-- pv_equiv track=rewrite | github.com/KenBPayne/kit-app-jump-sim | source/extensions/omni.docs.vehicle.helper/omni/docs/vehicle/helper/vehicle_definition.py | make_physx_wheel_ref_list
-- ===== SOURCE A (Python) =====
-- def make_physx_wheel_ref_list(phys_veh_path, wheel_count):
--     is_left = True
--     axle_num = 1
--     wheel_list = []
--     for wr_num in range(wheel_count):
--         wheel_ref_name = "/LeftWheel" if is_left else "/RightWheel"
--         wheel_ref_name = wheel_ref_name + str(axle_num) + "References"
--         ref_path = phys_veh_path + wheel_ref_name
--         wheel_list.append(ref_path)
--         # cue up next wheel
--         is_left = not is_left
--         if is_left:
--             axle_num += 1
--
--     return wheel_list
-- ===== SOURCE B (Python) =====
-- def make_physx_wheel_ref_list(phys_veh_path, wheel_count):
--     # Stage 1: emit a full Left/Right pair per axle (ceil(n/2) axles),
--     # Stage 2: truncate to the requested wheel count.
--     axles = (wheel_count + 1) // 2 if wheel_count > 0 else 0
--     pairs = []
--     for axle in range(1, axles + 1):
--         for side in ("/LeftWheel", "/RightWheel"):
--             pairs.append(phys_veh_path + side + str(axle) + "References")
--     return pairs[:wheel_count]
-- ===== Notes on version B (the rewrite author's own statement) =====
-- stated objective: alternative
-- what changed: Replaced the per-wheel loop threading a left/right toggle and a conditionally incremented axle counter with a staged axle-wise construction: emit a complete Left/Right pair for each of ceil(n/2) axles, then truncate the pair list to the requested wheel count.
import Mathlib
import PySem

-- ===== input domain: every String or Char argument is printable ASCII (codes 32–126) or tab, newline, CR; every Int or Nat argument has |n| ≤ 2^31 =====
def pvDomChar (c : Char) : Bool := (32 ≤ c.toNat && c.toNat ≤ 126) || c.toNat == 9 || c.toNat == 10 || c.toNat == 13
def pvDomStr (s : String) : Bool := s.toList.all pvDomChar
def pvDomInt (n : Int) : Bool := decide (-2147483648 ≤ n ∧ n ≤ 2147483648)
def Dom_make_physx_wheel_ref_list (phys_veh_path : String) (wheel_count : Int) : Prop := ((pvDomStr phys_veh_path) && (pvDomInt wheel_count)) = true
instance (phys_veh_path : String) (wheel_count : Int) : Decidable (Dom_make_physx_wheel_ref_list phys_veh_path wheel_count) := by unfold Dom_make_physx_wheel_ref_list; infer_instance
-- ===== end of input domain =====

-- B replaces A's per-wheel loop (threaded is_left toggle / conditionally incremented axle counter)
-- with a staged construction: one Left/Right pair per axle for ceil(n/2) axles, then truncate to n (objective: alternative).


-- ===== PORT A =====
-- state: (is_left, axle_num, wheel_list); one fold step per loop iteration, in A's statement order
def pvStepA (phys_veh_path : String) (st : Bool × Int × List String) (_wr_num : Int) :
    Bool × Int × List String :=
  let wheel_ref_name := if st.1 then "/LeftWheel" else "/RightWheel"
  let wheel_ref_name := wheel_ref_name ++ PySem.Int.toStr st.2.1 ++ "References"
  let ref_path := phys_veh_path ++ wheel_ref_name
  let wheel_list := st.2.2 ++ [ref_path]
  let is_left := !st.1
  let axle_num := if is_left then st.2.1 + 1 else st.2.1
  (is_left, axle_num, wheel_list)

def make_physx_wheel_ref_list (phys_veh_path : String) (wheel_count : Int) : List String :=
  ((PySem.List.pyRange 0 wheel_count 1).foldl (pvStepA phys_veh_path) (true, 1, [])).2.2

-- ===== PORT B =====
-- inner 'for side in (...)' loop of Source B: append both wheels of one axle
def pvAxlePair (phys_veh_path : String) (pairs : List String) (axle : Int) : List String :=
  ["/LeftWheel", "/RightWheel"].foldl
    (fun acc side => acc ++ [phys_veh_path ++ side ++ PySem.Int.toStr axle ++ "References"]) pairs

def make_physx_wheel_ref_list_alt (phys_veh_path : String) (wheel_count : Int) : List String :=
  let axles : Int := if wheel_count > 0 then PySem.Int.floordiv (wheel_count + 1) 2 else 0
  let pairs := (PySem.List.pyRange 1 (axles + 1) 1).foldl (pvAxlePair phys_veh_path) []
  PySem.List.slice pairs none (some wheel_count)

-- ===== PRECONDITION & SPEC =====
def Spec_make_physx_wheel_ref_list (phys_veh_path : String) (wheel_count : Int) (out : List String) : Prop := out = make_physx_wheel_ref_list_alt phys_veh_path wheel_count
instance (phys_veh_path : String) (wheel_count : Int) (out : List String) : Decidable (Spec_make_physx_wheel_ref_list phys_veh_path wheel_count out) := by unfold Spec_make_physx_wheel_ref_list; infer_instance

-- ===== CLAIM (what is proved, stated in full; the proofs are below) =====
def Claim_equal_make_physx_wheel_ref_list : Prop := ∀ (phys_veh_path : String) (wheel_count : Int), Dom_make_physx_wheel_ref_list phys_veh_path wheel_count → Spec_make_physx_wheel_ref_list phys_veh_path wheel_count (make_physx_wheel_ref_list phys_veh_path wheel_count)

-- ===== LEMMAS AND PROOFS =====

-- the i-th wheel path, as a closed form of the index (proof vocabulary only)
def pvElemN (p : String) (i : Nat) : String :=
  p ++ (if i % 2 = 0 then "/LeftWheel" else "/RightWheel")
    ++ PySem.Int.toStr ((i / 2 + 1 : Nat) : Int) ++ "References"

-- A's loop invariant: after m iterations the state is (parity of m, m/2 + 1, first m elements)
lemma pvLoopA (p : String) (m : Nat) :
    (PySem.List.pyRange 0 m 1).foldl (pvStepA p) (true, 1, []) =
      (decide (m % 2 = 0), ((m / 2 : Nat) : Int) + 1,
        (List.range m).map (pvElemN p)) := by
  induction m with
  | zero => simp [PySem.List.pyRange_one_eq_nil]
  | succ m ih =>
      have hcast : ((m + 1 : Nat) : Int) = (m : Int) + 1 := by push_cast; ring
      have hsplit := PySem.List.pyRange_one_succ_right (a := 0) (b := (m : Int)) (by positivity)
      rw [hcast, hsplit, List.foldl_append, ih, List.range_succ, List.map_append]
      rcases Nat.even_or_odd m with he | ho
      · have h0 : m % 2 = 0 := Nat.even_iff.mp he
        have h1 : (m + 1) % 2 = 1 := by omega
        have h2 : (m + 1) / 2 = m / 2 := by omega
        simp [pvStepA, pvElemN, List.foldl, h0, h1, h2, String.append_assoc]
      · have h0 : m % 2 = 1 := Nat.odd_iff.mp ho
        have h1 : (m + 1) % 2 = 0 := by omega
        have h2 : (m + 1) / 2 = m / 2 + 1 := by omega
        have hc : ((m / 2 : Nat) : Int) + 1 + 1 = ((m / 2 + 1 + 1 : Nat) : Int) := by push_cast; ring
        simp [pvStepA, pvElemN, List.foldl, h0, h1, h2, String.append_assoc]

-- B's axle loop: k full axles produce exactly the first 2k wheel paths
lemma pvLoopB (p : String) (k : Nat) :
    (PySem.List.pyRange 1 ((k : Int) + 1) 1).foldl (pvAxlePair p) [] =
      (List.range (2 * k)).map (pvElemN p) := by
  induction k with
  | zero => simp [PySem.List.pyRange_one_eq_nil]
  | succ k ih =>
      have hcast : (((k + 1 : Nat) : Int) + 1) = ((k : Int) + 1) + 1 := by push_cast; ring
      have hsplit := PySem.List.pyRange_one_succ_right (a := 1) (b := (k : Int) + 1) (by omega)
      rw [hcast, hsplit, List.foldl_append, ih]
      have h2 : 2 * (k + 1) = (2 * k + 1) + 1 := by ring
      rw [h2, List.range_succ, List.range_succ, List.map_append, List.map_append]
      have hL : (2 * k) % 2 = 0 := by omega
      have hR : (2 * k + 1) % 2 = 1 := by omega
      have hdL : 2 * k / 2 + 1 = k + 1 := by omega
      have hdR : (2 * k + 1) / 2 + 1 = k + 1 := by omega
      simp [pvAxlePair, List.foldl, pvElemN, hL, hR, hdR, String.append_assoc]

-- ===== VERDICT (by name: the statement is the Claim_ definition above) =====
theorem make_physx_wheel_ref_list_spec : Claim_equal_make_physx_wheel_ref_list := by
  intro p n _
  show _ = _
  unfold make_physx_wheel_ref_list make_physx_wheel_ref_list_alt
  by_cases hn : n > 0
  · have hm : n = (n.toNat : Int) := (Int.toNat_of_nonneg (by omega)).symm
    have haxles : PySem.Int.floordiv (n + 1) 2 = (((n.toNat + 1) / 2 : Nat) : Int) := by
      rw [show n + 1 = ((n.toNat + 1 : Nat) : Int) by omega]
      exact_mod_cast PySem.Int.floordiv_natCast (n.toNat + 1) 2
    simp only [hn, if_pos]
    rw [haxles, pvLoopB p ((n.toNat + 1) / 2)]
    rw [hm, pvLoopA p n.toNat, PySem.List.slice_to_natCast]
    rw [← List.map_take, List.take_range]
    simp only [Int.toNat_natCast]
    have : min n.toNat (2 * ((n.toNat + 1) / 2)) = n.toNat := by omega
    rw [this]
  · have h1 : PySem.List.pyRange 0 n 1 = [] := PySem.List.pyRange_one_eq_nil (by omega)
    simp only [hn, if_neg, not_false_iff]
    rw [h1, PySem.List.pyRange_one_eq_nil (by omega)]
    simp [PySem.List.slice]
-- pv_equiv track=rewrite | github.com/LiDeChi/crawl_games | dynamic_crawler.py | get_resource_type
-- ===== SOURCE A (Python) =====
-- def get_resource_type(url, content_type=''):
--     """根据URL和内容类型确定资源类型"""
--     url_lower = url.lower()
--     content_type_lower = content_type.lower()
--
--     # 图片文件
--     if any(ext in url_lower for ext in ['.jpg', '.jpeg', '.png', '.gif', '.webp', '.svg', '.ico']) or 'image' in content_type_lower:
--         return 'images'
--     # 音频文件
--     elif any(ext in url_lower for ext in ['.mp3', '.wav', '.ogg', '.m4a']) or 'audio' in content_type_lower:
--         return 'audio'
--     # 视频文件
--     elif any(ext in url_lower for ext in ['.mp4', '.webm', '.mkv', '.flv', '.m3u8']) or 'video' in content_type_lower:
--         return 'video'
--     # 脚本文件
--     elif any(ext in url_lower for ext in ['.js', '.jsx', '.ts', '.tsx']) or 'javascript' in content_type_lower:
--         return 'scripts'
--     # 文档文件
--     elif any(ext in url_lower for ext in ['.pdf', '.doc', '.docx', '.xls', '.xlsx', '.txt']):
--         return 'documents'
--     # 其他文件
--     else:
--         return 'others'
-- ===== SOURCE B (Python) =====
-- # B: first-character index + positional sweep with a min-priority accumulator,
-- # instead of A's per-category substring chain: patterns are bucketed by their
-- # first character once, each start position does one bucket lookup and tries
-- # only the patterns that can begin there, and the smallest matched priority
-- # selects the answer from a table.
--
-- _CATS = ['images', 'audio', 'video', 'scripts', 'documents', 'others']
--
-- _URL_PATS = (
--     [(e, 0) for e in ['.jpg', '.jpeg', '.png', '.gif', '.webp', '.svg', '.ico']]
--     + [(e, 1) for e in ['.mp3', '.wav', '.ogg', '.m4a']]
--     + [(e, 2) for e in ['.mp4', '.webm', '.mkv', '.flv', '.m3u8']]
--     + [(e, 3) for e in ['.js', '.jsx', '.ts', '.tsx']]
--     + [(e, 4) for e in ['.pdf', '.doc', '.docx', '.xls', '.xlsx', '.txt']]
-- )
--
-- _CT_PATS = [('image', 0), ('audio', 1), ('video', 2), ('javascript', 3)]
--
--
-- def _index(pats):
--     """Bucket the (pattern, priority) pairs by their first character."""
--     idx = {}
--     for pat, prio in pats:
--         idx[pat[0]] = idx.get(pat[0], []) + [(pat, prio)]
--     return idx
--
--
-- _URL_IDX = _index(_URL_PATS)
-- _CT_IDX = _index(_CT_PATS)
--
-- _EMPTY = []
--
--
-- def _scan(s, idx, best):
--     """Sweep every start position of s; at each, try only the patterns whose
--     bucket matches the character there, folding a min over their priorities."""
--     for i, ch in enumerate(s):
--         for pat, prio in idx.get(ch, _EMPTY):
--             if s.startswith(pat, i):
--                 best = min(best, prio)
--     return best
--
--
-- def get_resource_type(url, content_type=''):
--     best = _scan(url.lower(), _URL_IDX, 5)
--     best = _scan(content_type.lower(), _CT_IDX, best)
--     return _CATS[best]
-- ===== Notes on version B (the rewrite author's own statement) =====
-- stated objective: alternative
-- what changed: Replaces A's per-category if/elif substring chain with a first-character bucket index over all extension/keyword patterns plus a single positional sweep of the lowercased url and content type that folds a min-priority accumulator, the answer being a table lookup by the smallest matched priority.
import Mathlib
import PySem

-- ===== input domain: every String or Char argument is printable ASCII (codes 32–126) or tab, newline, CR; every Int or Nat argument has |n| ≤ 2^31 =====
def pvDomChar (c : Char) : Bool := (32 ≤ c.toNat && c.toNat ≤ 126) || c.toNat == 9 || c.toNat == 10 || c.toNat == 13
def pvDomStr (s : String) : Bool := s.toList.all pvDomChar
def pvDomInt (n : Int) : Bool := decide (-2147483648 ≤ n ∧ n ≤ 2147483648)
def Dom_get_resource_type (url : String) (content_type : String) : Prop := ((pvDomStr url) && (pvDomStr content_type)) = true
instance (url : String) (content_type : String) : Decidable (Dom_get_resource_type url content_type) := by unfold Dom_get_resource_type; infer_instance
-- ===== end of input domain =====

-- B replaces A's per-category substring chain by a first-character pattern index and
-- one positional sweep with a min-priority accumulator plus a final table lookup
-- (alternative algorithm; not claimed faster).

-- ===== PORT A =====
def get_resource_type (url : String) (content_type : String) : String :=
  let url_lower := PySem.Str.lower url
  let content_type_lower := PySem.Str.lower content_type
  if ([".jpg", ".jpeg", ".png", ".gif", ".webp", ".svg", ".ico"].any
        (fun ext => PySem.Str.isIn ext url_lower)) || PySem.Str.isIn "image" content_type_lower then
    "images"
  else if ([".mp3", ".wav", ".ogg", ".m4a"].any
        (fun ext => PySem.Str.isIn ext url_lower)) || PySem.Str.isIn "audio" content_type_lower then
    "audio"
  else if ([".mp4", ".webm", ".mkv", ".flv", ".m3u8"].any
        (fun ext => PySem.Str.isIn ext url_lower)) || PySem.Str.isIn "video" content_type_lower then
    "video"
  else if ([".js", ".jsx", ".ts", ".tsx"].any
        (fun ext => PySem.Str.isIn ext url_lower)) || PySem.Str.isIn "javascript" content_type_lower then
    "scripts"
  else if ([".pdf", ".doc", ".docx", ".xls", ".xlsx", ".txt"].any
        (fun ext => PySem.Str.isIn ext url_lower)) then
    "documents"
  else
    "others"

══════════

GOAL OF THE EXERCISE = Collect the lines of the data that carry the word "scripts".

SOLUTION FOR THIS TASK =
--         return 'scripts'
-- _CATS = ['images', 'audio', 'video', 'scripts', 'documents', 'others']
    "scripts"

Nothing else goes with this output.